Original Research

Human and animal fasciolosis: coprological survey in Narok, Baringo and Kisumu counties, Kenya

Cornelius K. Kipyegen, Charles I. Muleke, Elick O. Otachi
Onderstepoort Journal of Veterinary Research | Vol 89, No 1 | a1954 | DOI: https://doi.org/10.4102/ojvr.v89i1.1954 | © 2022 Cornelius K. Kipyegen, Charles I. Muleke, Elick O. Otachi | This work is licensed under CC Attribution 4.0
Submitted: 04 June 2021 | Published: 31 January 2022

About the author(s)

Cornelius K. Kipyegen, Department of Biological Sciences, Faculty of Science, Egerton University, Nakuru, Kenya
Charles I. Muleke, Faculty of Veterinary Medicine and Surgery, Egerton University, Nakuru, Kenya
Elick O. Otachi, Department of Biological Sciences, Faculty of Science, Egerton University, Nakuru, Kenya


Fasciolosis is caused by digenean trematodes of the genus Fasciola. The principal definitive hosts are cattle, sheep and goats. Humans are infected as accidental hosts. Fasciolosis is one of the major neglected tropical diseases and is considered an emerging zoonotic infection. This study was aimed at determining the prevalence of human and domestic animal fasciolosis in selected counties in Kenya. Stool samples for Fasciola diagnosis were collected from humans and domestic animals and transported to the laboratory at Egerton University and processed using sedimentation technique and examined for the presence of eggs.
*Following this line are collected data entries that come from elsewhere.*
-- pv_equiv track=rewrite | github.com/daad-adventure-writer/DRT | drt.py | cuenta_ocurrencias
-- ===== SOURCE A (Python) =====
-- def cuenta_ocurrencias (cadenas, minAbrev, maxAbrev):
--   ahorros     = {}  # Cuántos bytes en total se ahorrarían por abreviar cada ocurrencia
--   ocurrencias = {}  # Cuántas veces aparece cada combinación de caracteres
--   for cadena in cadenas:
--     longCadena = len (cadena)
--     if longCadena < minAbrev:
--       continue
--     for pos in range (0, (longCadena - minAbrev) + 1):
--       for longAbrev in range (minAbrev, min (maxAbrev, longCadena - pos) + 1):
--         ahorro     = longAbrev - 1
--         ocurrencia = cadena[pos:pos + longAbrev]
--         if ocurrencia in ocurrencias:
--           ahorros[ocurrencia]     += ahorro
--           ocurrencias[ocurrencia] += 1
--         else:
--           ahorros[ocurrencia]     = 0  # No se ahorra ni desperdicia nada
--           ocurrencias[ocurrencia] = 1
--   return (ahorros, ocurrencias)
-- ===== SOURCE B (Python) =====
-- def cuenta_ocurrencias(cadenas, minAbrev, maxAbrev):
--   # Key order is part of the contract: first appearance, scanning each string by
--   # position and, per position, by growing length.  Collect it once by ordered dedup.
--   orden = list(dict.fromkeys(
--       cadena[pos:pos + lng]
--       for cadena in cadenas
--       for pos in range(len(cadena) - minAbrev + 1)
--       for lng in range(minAbrev, min(maxAbrev, len(cadena) - pos) + 1)))
--   # Occurrence counts, computed length-major: one sliding-window tally per length.
--   cuentas = {}
--   tope = min(maxAbrev, max(map(len, cadenas), default=0))
--   for lng in range(minAbrev, tope + 1):
--     for cadena in cadenas:
--       for pos in range(len(cadena) - lng + 1):
--         s = cadena[pos:pos + lng]
--         cuentas[s] = cuentas.get(s, 0) + 1
--   # Every occurrence of s saves len(s)-1 bytes except the first, which saves nothing.
--   ahorros     = {s: (cuentas.get(s, 0) - 1) * (len(s) - 1) for s in orden}
--   ocurrencias = {s: cuentas.get(s, 0) for s in orden}
--   return (ahorros, ocurrencias)
-- ===== Notes on version B (the rewrite author's own statement) =====
-- stated objective: alternative
-- what changed: A tallies two parallel dicts event by event with an in/else branch; B instead stages three passes: an ordered dedup of the substrings fixes the key order, a length-major sliding-window tally builds one occurrence counter, and the savings dict is derived by the closed form (count-1)*(len-1).
-- outside the precondition, e.g. on cuenta_ocurrencias(['', 'a'], -1, -1): A returns ({'': -8}, {'': 5}), B returns ({'': -4}, {'': 5})
import Mathlib
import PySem

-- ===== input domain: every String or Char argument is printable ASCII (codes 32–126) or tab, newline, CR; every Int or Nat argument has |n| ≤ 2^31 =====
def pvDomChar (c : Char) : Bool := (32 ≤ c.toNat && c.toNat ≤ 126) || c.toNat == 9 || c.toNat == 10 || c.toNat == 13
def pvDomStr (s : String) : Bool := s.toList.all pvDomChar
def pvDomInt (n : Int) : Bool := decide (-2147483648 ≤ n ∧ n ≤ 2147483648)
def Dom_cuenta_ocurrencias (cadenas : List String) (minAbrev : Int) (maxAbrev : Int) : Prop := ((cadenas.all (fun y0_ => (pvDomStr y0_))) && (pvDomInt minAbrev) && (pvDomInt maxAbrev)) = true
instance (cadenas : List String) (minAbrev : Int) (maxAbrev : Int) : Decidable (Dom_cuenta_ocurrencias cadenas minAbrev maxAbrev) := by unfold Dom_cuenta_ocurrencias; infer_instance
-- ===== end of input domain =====

-- B replaces A's event-by-event tallying of two parallel dicts by three staged passes: an
-- ordered dedup fixing the key order, a length-major sliding-window tally into ONE counter,
-- and closed-form savings (count-1)*(len-1); alternative decomposition, same cost.
-- Return-value equivalence only (neither version mutates its arguments).

-- ===== PORT A =====
-- 'ahorros[oc] += ahorro' on a key A just checked is present is ported as insert of (getD + ahorro)
-- (exact: the key is in ocurrencias, and A keeps the two dicts' key sets identical).
def cuenta_ocurrencias (cadenas : List String) (minAbrev : Int) (maxAbrev : Int) : (List (String × Int)) × (List (String × Int)) :=
  let st := cadenas.foldl (fun (st : PySem.Dict String Int × PySem.Dict String Int) cadena =>
    let longCadena : Int := PySem.Str.len cadena
    if longCadena < minAbrev then st
    else
      (PySem.List.pyRange 0 (longCadena - minAbrev + 1)).foldl (fun st pos =>
        (PySem.List.pyRange minAbrev (min maxAbrev (longCadena - pos) + 1)).foldl (fun st longAbrev =>
          let ahorro := longAbrev - 1
          let ocurrencia := PySem.Str.slice cadena (some pos) (some (pos + longAbrev))
          if st.2.contains ocurrencia then
            (st.1.insert ocurrencia (st.1.getD ocurrencia 0 + ahorro),
             st.2.insert ocurrencia (st.2.getD ocurrencia 0 + 1))
          else
            (st.1.insert ocurrencia 0, st.2.insert ocurrencia 1)) st) st)
    (PySem.Dict.empty, PySem.Dict.empty)
  (st.1.items, st.2.items)

-- ===== PORT B =====
-- Source B's flat generator of substrings (pos-major, length-minor), fed to dict.fromkeys
def subcadenas (cadena : String) (minAbrev : Int) (maxAbrev : Int) : List String :=
  let n : Int := PySem.Str.len cadena
  (PySem.List.pyRange 0 (n - minAbrev + 1)).flatMap (fun pos =>
    (PySem.List.pyRange minAbrev (min maxAbrev (n - pos) + 1)).map (fun lng =>
      PySem.Str.slice cadena (some pos) (some (pos + lng))))

def cuenta_ocurrencias_alt (cadenas : List String) (minAbrev : Int) (maxAbrev : Int) : (List (String × Int)) × (List (String × Int)) :=
  let orden := PySem.List.dedup (cadenas.flatMap (fun cadena => subcadenas cadena minAbrev maxAbrev))
  let tope := min maxAbrev (PySem.List.maxD (cadenas.map PySem.Str.len) (fun y => y) 0)
  let cuentas := (PySem.List.pyRange minAbrev (tope + 1)).foldl (fun cu lng =>
    cadenas.foldl (fun cu cadena =>
      (PySem.List.pyRange 0 (PySem.Str.len cadena - lng + 1)).foldl (fun (cu : PySem.Dict String Int) pos =>
        let s := PySem.Str.slice cadena (some pos) (some (pos + lng))
        cu.insert s (cu.getD s 0 + 1)) cu) cu) PySem.Dict.empty
  let ahorros := orden.foldl (fun (d : PySem.Dict String Int) s =>
    d.insert s ((cuentas.getD s 0 - 1) * (PySem.Str.len s - 1))) PySem.Dict.empty
  let ocurrencias := orden.foldl (fun (d : PySem.Dict String Int) s =>
    d.insert s (cuentas.getD s 0)) PySem.Dict.empty
  (ahorros.items, ocurrencias.items)

-- ===== PRECONDITION & SPEC =====
-- Pre_ excludes negative minAbrev (an abbreviation length is positive in this task's domain):
-- there A tallies empty-string "occurrences" whose per-event savings differ from each other,
-- an artefact of A's event-by-event accumulation that B's closed form does not reproduce.
def Pre_cuenta_ocurrencias (cadenas : List String) (minAbrev : Int) (maxAbrev : Int) : Prop := 0 ≤ minAbrev
instance (cadenas : List String) (minAbrev : Int) (maxAbrev : Int) : Decidable (Pre_cuenta_ocurrencias cadenas minAbrev maxAbrev) := by unfold Pre_cuenta_ocurrencias; infer_instance
def pvWitness_cuenta_ocurrencias : List String × Int × Int := (["abcab", "bca"], 2, 3)

def Spec_cuenta_ocurrencias (cadenas : List String) (minAbrev : Int) (maxAbrev : Int) (out : (List (String × Int)) × (List (String × Int))) : Prop := out = cuenta_ocurrencias_alt cadenas minAbrev maxAbrev
instance (cadenas : List String) (minAbrev : Int) (maxAbrev : Int) (out : (List (String × Int)) × (List (String × Int))) : Decidable (Spec_cuenta_ocurrencias cadenas minAbrev maxAbrev out) := by unfold Spec_cuenta_ocurrencias; infer_instance

-- ===== CLAIM (what is proved, stated in full; the proofs are below) =====
def Claim_equal_cuenta_ocurrencias : Prop := ∀ (cadenas : List String) (minAbrev : Int) (maxAbrev : Int), Dom_cuenta_ocurrencias cadenas minAbrev maxAbrev → Pre_cuenta_ocurrencias cadenas minAbrev maxAbrev → Spec_cuenta_ocurrencias cadenas minAbrev maxAbrev (cuenta_ocurrencias cadenas minAbrev maxAbrev)

-- ===== LEMMAS AND PROOFS =====

-- A's per-event step (the innermost loop body of port A)
def stepA (st : PySem.Dict String Int × PySem.Dict String Int) (e : String × Int) :
    PySem.Dict String Int × PySem.Dict String Int :=
  if st.2.contains e.1 then
    (st.1.insert e.1 (st.1.getD e.1 0 + e.2), st.2.insert e.1 (st.2.getD e.1 0 + 1))
  else
    (st.1.insert e.1 0, st.2.insert e.1 1)

-- the counting step both ports perform (after reshaping)
def cstep (d : PySem.Dict String Int) (k : String) : PySem.Dict String Int :=
  d.insert k (d.getD k 0 + 1)

-- A's event list for one string: (substring, saving) pairs in A's traversal order
def eventos (cadena : String) (minAbrev : Int) (maxAbrev : Int) : List (String × Int) :=
  (PySem.List.pyRange 0 (PySem.Str.len cadena - minAbrev + 1)).flatMap (fun pos =>
    (PySem.List.pyRange minAbrev (min maxAbrev (PySem.Str.len cadena - pos) + 1)).map (fun lng =>
      (PySem.Str.slice cadena (some pos) (some (pos + lng)), lng - 1)))

-- the per-key savings value as a function of the key's count
def ahorroDe (k : String) (c : Int) : Int := (c - 1) * (PySem.Str.len k - 1)

-- dict whose items are a counter's items with values mapped through ahorroDe
def projC (d : PySem.Dict String Int) : PySem.Dict String Int :=
  PySem.Dict.mk (d.items.map (fun p => (p.1, ahorroDe p.1 p.2)))

theorem keys_projC (d : PySem.Dict String Int) : (projC d).keys = d.keys := by
  cases d with
  | mk l => simp [projC, List.map_map, Function.comp_def]

theorem contains_projC (d : PySem.Dict String Int) (k : String) :
    (projC d).contains k = d.contains k := by
  rw [PySem.Dict.contains_eq_decide_mem_keys, PySem.Dict.contains_eq_decide_mem_keys, keys_projC]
A total of 272 human samples collected were all negative for Fasciola eggs. A total of 582 domestic animals (cattle (46.0%), sheep (29.9%) and goats (24.1%)) samples collected had overall prevalence of 30.9% for Fasciola infection. There was no significant differences (p>0.05) between prevalence of fasciolosis and origin of the animals, sex and season. There was a significant difference (p<0.05) between the prevalence of fasciolosis and domestic animals, age and body condition. The prevalence of fasciolosis was high in two irrigation schemes which favor the breeding of intermediate host snail and grazing of animals along the irrigation canals where metacercaria of Fasciola parasites could be present on the vegetation. Though human fasciolosis was not detected in this study, the presence of animal fasciolosis can pose public health risk because of its zoonotic nature. It is therefore, important to introduce measures which would assist reduce exposure of animals to Fasciola infection.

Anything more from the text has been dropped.